Armenia 1921 First Yesssayan Pictorial Stamps


Click on Image to Magnify

This page from the collection of the late Stephen Hornby nicely illustrates the two Plates made for the 15 000 rouble value of the First Yessayan / Essayan pictorials, lithographed in Constantinople  at the V.M. Yessayan Printing Works for the new government of Soviet Armenia. 

Though this value was never issued - perhaps because it showed a church - Yessayan did not know this when he was printing the stamps. The fact that he made a new Plate to replace an unsatisfactory first Plate shows simply that he took this contract seriously and wanted to produce good work.

We know that the designer of these stamps, Sarkis Khachaturian, visited Constantinople in 1921 as a representative of the Armenian government (see my Blog about 1921  First Star overprints). We do not know how long he stayed and we do not know if he involved himself in the production of the stamps. But if he stayed long enough, he could certainly have got involved in the production and taken responsibility for redesigning this stamp.

Saturday, 24 November 2012

Armenia 1921 First Star Overprints (continued)



Following on from my recent Blog about Armenia 1921 First Star Overprints, I can now show 12 more examples. These are in a British collection and reproduced here by kind permission of the collector. None of them is identical to any shown in the previous Blog post. However, there are intriguing relationships. For example, my 1 kopeck perforated is overprinted with an unframed Z and a numeral "1" both in what I think of as Aniline Rose. The stamp in the collection above does not have a "1" but does have the unframed Z in the same ink.

I believe that with these two Blog posts, colour images of the First Star overprints have been made available for the first time - and they can be enlarged for study with a simple click. But to do research on them requires more examples. Any reader who has copies and is willing to let them be shown here (with or without mention of their name) is invited to send me 600 dpi JPG scans.

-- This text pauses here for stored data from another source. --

-- pv_equiv track=rewrite | github.com/Aadithya97/Analysis-of-Algorithms | aoa_proj_2_aadi_overall_code_with_test_cases.py | find_p1_m2n2
-- ===== SOURCE A (Python) =====
-- def preprocess(p, h):
--     m, n = len(p), len(p[0])
--     count = [[0] * (n + 1) for _ in range(m + 1)]
--
--     for i in range(1, m + 1):
--         for j in range(1, n + 1):
--             count[i][j] = count[i - 1][j] + count[i][j - 1] - count[i - 1][j - 1] + (p[i - 1][j - 1] >= h)
--
--     return count
--
-- def valid_submatrix(count, r1, c1, r2, c2):
--     return count[r2 + 1][c2 + 1] - count[r1][c2 + 1] - count[r2 + 1][c1] + count[r1][c1] == (r2 - r1 + 1) * (c2 - c1 + 1)
--
-- def find_p1_m2n2(p, h):
--     m, n = len(p), len(p[0])
--     max_size = 0
--     top_left, bottom_right = (0, 0), (0, 0)
--     count = preprocess(p, h)
--
--     for r1 in range(m):
--         for c1 in range(n):
--             for r2 in range(r1, m):
--                 for c2 in range(c1, n):
--                     if r2 - r1 == c2 - c1:  # Ensure submatrix is square
--                         if valid_submatrix(count, r1, c1, r2, c2): # check if submatrix is valid
--                             size = (r2 - r1 + 1) * (c2 - c1 + 1) # calculate size of submatrix
--                             if size > max_size:       #update max size found
--                                 max_size = size
--                                 top_left, bottom_right = (r1+1, c1+1), (r2+1, c2+1)
--
--     return top_left + bottom_right
-- ===== SOURCE B (Python) =====
-- def prefix_counts(p, h):
--     m, n = len(p), len(p[0])
--     count = [[0] * (n + 1) for _ in range(m + 1)]
--     for i in range(1, m + 1):
--         for j in range(1, n + 1):
--             count[i][j] = count[i - 1][j] + count[i][j - 1] - count[i - 1][j - 1] + (p[i - 1][j - 1] >= h)
--     return count
--
--
-- def find_p1_m2n2(p, h):
--     m, n = len(p), len(p[0])
--     count = prefix_counts(p, h)
--     # try side lengths from largest to smallest; the first hit is the answer
--     for s in range(min(m, n), 0, -1):
--         for r1 in range(m - s + 1):
--             for c1 in range(n - s + 1):
--                 if count[r1 + s][c1 + s] - count[r1][c1 + s] - count[r1 + s][c1] + count[r1][c1] == s * s:
--                     return (r1 + 1, c1 + 1, r1 + s, c1 + s)
--     return (0, 0, 0, 0)
-- ===== Notes on version B (the rewrite author's own statement) =====
-- stated objective: faster
-- what changed: Replaces the exhaustive quadruple loop over all submatrices (tracking a running maximum) by a largest-side-first search: iterate the side length s downward and return the first (row-major) valid square, using the same prefix-sum validity test.
import Mathlib
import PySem
-- pv_equiv track=rewrite | github.com/aditgautam/dsc80 | labs/lab06/lab.py | _to_bare_product_path
-- ===== SOURCE A (Python) =====
-- def _to_bare_product_path(href: str) -> str:
--     href = href.strip()
--     while href.startswith("../"):
--         href = href[3:]
--     while href.startswith("/"):
--         href = href[1:]
--     if href.startswith("catalogue/"):
--         href = href[len("catalogue/"):]
--     return href
-- ===== SOURCE B (Python) =====
-- def _to_bare_product_path(href: str) -> str:
--     # Compute a single cut index by scanning characters once, then slice once:
--     # leading chars matching the rotating pattern "../" (complete groups only),
--     # then leading '/', then one optional "catalogue/".
--     s = href.strip()
--     i = 0
--     while i < len(s) and s[i] == "../"[i % 3]:
--         i += 1
--     i -= i % 3  # only whole "../" groups count
--     while i < len(s) and s[i] == '/':
--         i += 1
--     if s.startswith("catalogue/", i):
--         i += len("catalogue/")
--     return s[i:]
-- ===== Notes on version B (the rewrite author's own statement) =====
-- stated objective: alternative
-- what changed: Instead of A's three string-rebuilding peel loops, B scans characters once against the rotating three-char dot-dot-slash pattern plus a slash run to compute one cut index arithmetically (truncated to whole groups) and slices the string a single time.
import Mathlib
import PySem

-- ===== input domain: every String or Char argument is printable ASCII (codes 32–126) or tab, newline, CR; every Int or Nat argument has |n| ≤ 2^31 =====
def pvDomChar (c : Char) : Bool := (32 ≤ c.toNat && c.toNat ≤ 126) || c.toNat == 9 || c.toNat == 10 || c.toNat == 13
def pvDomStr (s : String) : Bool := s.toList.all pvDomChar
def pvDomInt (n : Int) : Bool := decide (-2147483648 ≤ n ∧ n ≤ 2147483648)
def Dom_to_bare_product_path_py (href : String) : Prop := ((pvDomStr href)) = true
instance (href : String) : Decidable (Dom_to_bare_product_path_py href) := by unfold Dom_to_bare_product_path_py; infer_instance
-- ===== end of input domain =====

-- B computes one cut index by a single character scan against the rotating pattern
-- "../" (whole groups only) plus a slash run, and slices once — instead of A's
-- three string-rebuilding peel loops (objective: alternative).

-- ===== PORT A =====
-- while href.startswith("../"): href = href[3:]
def pvAPeelDots (l : List Char) : List Char :=
  if h' : ['.', '.', '/'].isPrefixOf l then pvAPeelDots (l.drop 3) else l
termination_by l.length
decreasing_by
  have := (List.isPrefixOf_iff_prefix.mp h').length_le
  simp at this ⊢; omega

-- while href.startswith("/"): href = href[1:]
def pvAPeelSlash : List Char → List Char
  | [] => []
  | c :: t => if c = '/' then pvAPeelSlash t else c :: t

def to_bare_product_path_py (href : String) : String :=
  let s := (PySem.Str.strip href).toList
  let s := pvAPeelDots s
  let s := pvAPeelSlash s
  let s := if "catalogue/".toList.isPrefixOf s then s.drop 10 else s
  String.ofList s

-- ===== PORT B =====
-- the rotating pattern "../"[i % 3]
def pvBPat (n : Nat) : Char := if n = 0 then '.' else if n = 1 then '.' else '/'

-- while i < len(s) and s[i] == "../"[i % 3]: i += 1   (carries the absolute index i)
def pvBScanDots : List Char → Nat → Nat
  | [], i => i
  | c :: t, i => if c = pvBPat (i % 3) then pvBScanDots t (i + 1) else i

-- while i < len(s) and s[i] == '/': i += 1   (counts the slash run at the cut)
def pvBSlashRun : List Char → Nat
  | [] => 0
  | c :: t => if c = '/' then pvBSlashRun t + 1 else 0

def to_bare_product_path_py_alt (href : String) : String :=
  let l := (PySem.Str.strip href).toList
  let i := pvBScanDots l 0
  let i := i - i % 3
  let i := i + pvBSlashRun (l.drop i)
  let i := i + (if "catalogue/".toList.isPrefixOf (l.drop i) then 10 else 0)
  String.ofList (l.drop i)

-- ===== PRECONDITION & SPEC =====
def Spec_to_bare_product_path_py (href : String) (out : String) : Prop := out = to_bare_product_path_py_alt href
instance (href : String) (out : String) : Decidable (Spec_to_bare_product_path_py href out) := by unfold Spec_to_bare_product_path_py; infer_instance

-- ===== CLAIM (what is proved, stated in full; the proofs are below) =====
def Claim_equal_to_bare_product_path_py : Prop := ∀ (href : String), Dom_to_bare_product_path_py href → Spec_to_bare_product_path_py href (to_bare_product_path_py href)

-- ===== LEMMAS AND PROOFS =====
theorem scanDots_shift (l : List Char) (i : Nat) :
    pvBScanDots l (i + 3) = pvBScanDots l i + 3 := by
  induction l generalizing i with
  | nil => rfl
  | cons c t ih =>
    have hm : (i + 3) % 3 = i % 3 := by omega
    simp only [pvBScanDots, hm]
    split
    · have := ih (i + 1)
      have : i + 3 + 1 = i + 1 + 3 := by omega
      simp_all
    · rfl

theorem scanDots_prefix (l : List Char) (h : ['.', '.', '/'].isPrefixOf l) :
    pvBScanDots l 0 = pvBScanDots (l.drop 3) 0 + 3 := by
  obtain ⟨t, rfl⟩ := List.isPrefixOf_iff_prefix.mp h
  show pvBScanDots ('.' :: '.' :: '/' :: t) 0 = pvBScanDots t 0 + 3
  simp [pvBScanDots, pvBPat]
  exact scanDots_shift t 0

theorem scanDots_noprefix (l : List Char) (h : ¬ ['.', '.', '/'].isPrefixOf l) :
    pvBScanDots l 0 ≤ 2 := by
  match l with
  | [] => simp [pvBScanDots]
  | [c] =>
    simp only [pvBScanDots]; split <;> omega
  | [c, c2] =>
    simp only [pvBScanDots]
    split
    · show pvBScanDots [c2] 1 ≤ 2
      simp only [pvBScanDots]; split <;> omega
    · omega
  | c :: c2 :: c3 :: t =>
    by_cases h1 : c = '.'
    · by_cases h2 : c2 = '.'
      · by_cases h3 : c3 = '/'
        · exact absurd (by simp [h1, h2, h3]) h
        · simp [pvBScanDots, pvBPat, h1, h2, h3]
      · simp [pvBScanDots, pvBPat, h1, h2]
    · simp [pvBScanDots, pvBPat, h1]

theorem peelDots_eq_drop (l : List Char) :
    pvAPeelDots l = l.drop (pvBScanDots l 0 - pvBScanDots l 0 % 3) := by
  induction l using pvAPeelDots.induct with
  | case1 l h ih =>
    rw [pvAPeelDots, dif_pos h, ih, scanDots_prefix l h, List.drop_drop]
    congr 1
    omega
  | case2 l h =>
    rw [pvAPeelDots, dif_neg h]
    have := scanDots_noprefix l h
    have hz : pvBScanDots l 0 - pvBScanDots l 0 % 3 = 0 := by omega
    rw [hz, List.drop_zero]

theorem peelSlash_eq_drop (l : List Char) : pvAPeelSlash l = l.drop (pvBSlashRun l) := by
  induction l with
  | nil => simp [pvAPeelSlash, pvBSlashRun]
  | cons c t ih =>
    by_cases h : c = '/'
    · simp [pvAPeelSlash, pvBSlashRun, h, ih]
    · simp [pvAPeelSlash, pvBSlashRun, h]

-- ===== VERDICT (by name: the statement is the Claim_ definition above) =====
theorem to_bare_product_path_py_spec : Claim_equal_to_bare_product_path_py := by
  intro href _
  unfold Spec_to_bare_product_path_py to_bare_product_path_py to_bare_product_path_py_alt
  simp only [peelDots_eq_drop, peelSlash_eq_drop, List.drop_drop]
  split
  · rfl
  · simp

Saturday, 10 November 2012

Armenia 1921 First Star Overprints









I am going to work backwards. In April 1922, exactly one year after the Bolsheviks finally obtained power, the Armenian SSR was able to put into circulation two sets of pictorial stamps printed in Constantinople at the Yessayan Printing Works. Christopher Zakiyan credits the design of both sets of stamps (a total of 26 designs!) to the artist, Sarkis Khachaturian / Khachaturyan. 

Back in August 1921 Khachaturian was sent to Constantinople (in the company of one G.Babaian) with Mandates from two Armenian state bodies: NARKOMINDEL [People's Commissariat of Foreign Affairs] and NARKOMPOCHTEL[ People's Commissariat of Posts and Telegraphs]. In Constantinople, he must have gone to the Yessayan Works either carrying his art work or to review progress in the production of the pictorial stamps issued in 1922. 

But he was also carrying - for official export sale - 100 sets [series] of 10 stamps - and so was Babaian - of what are known as the "First Star" overprints. In the distressed circumstances of 1921 Armenia, it was no doubt hoped that sale of these stamps would at least  fund his and Babaian's living expenses.

These 2000 newly-overprinted stamps were envisaged as a trial for a potentially larger edition, aimed at the export market but possibly also for internal distribution. Armenian post offices stopped selling stamps in July 1921 and instead accepted payment in cash for letters. But NARKOMPOCHTEL held a large number of stamps left over from the Dashnak period. They made an Inventory of what they had and Zakiyan and Saltikov published it in their 1988 book Post and Postage Stamps of Armenia (see page 99 - it is this list which the Michel catalogue mistakenly uses as a list of quantities issued, leading to completely wrong valuations of several stamps). 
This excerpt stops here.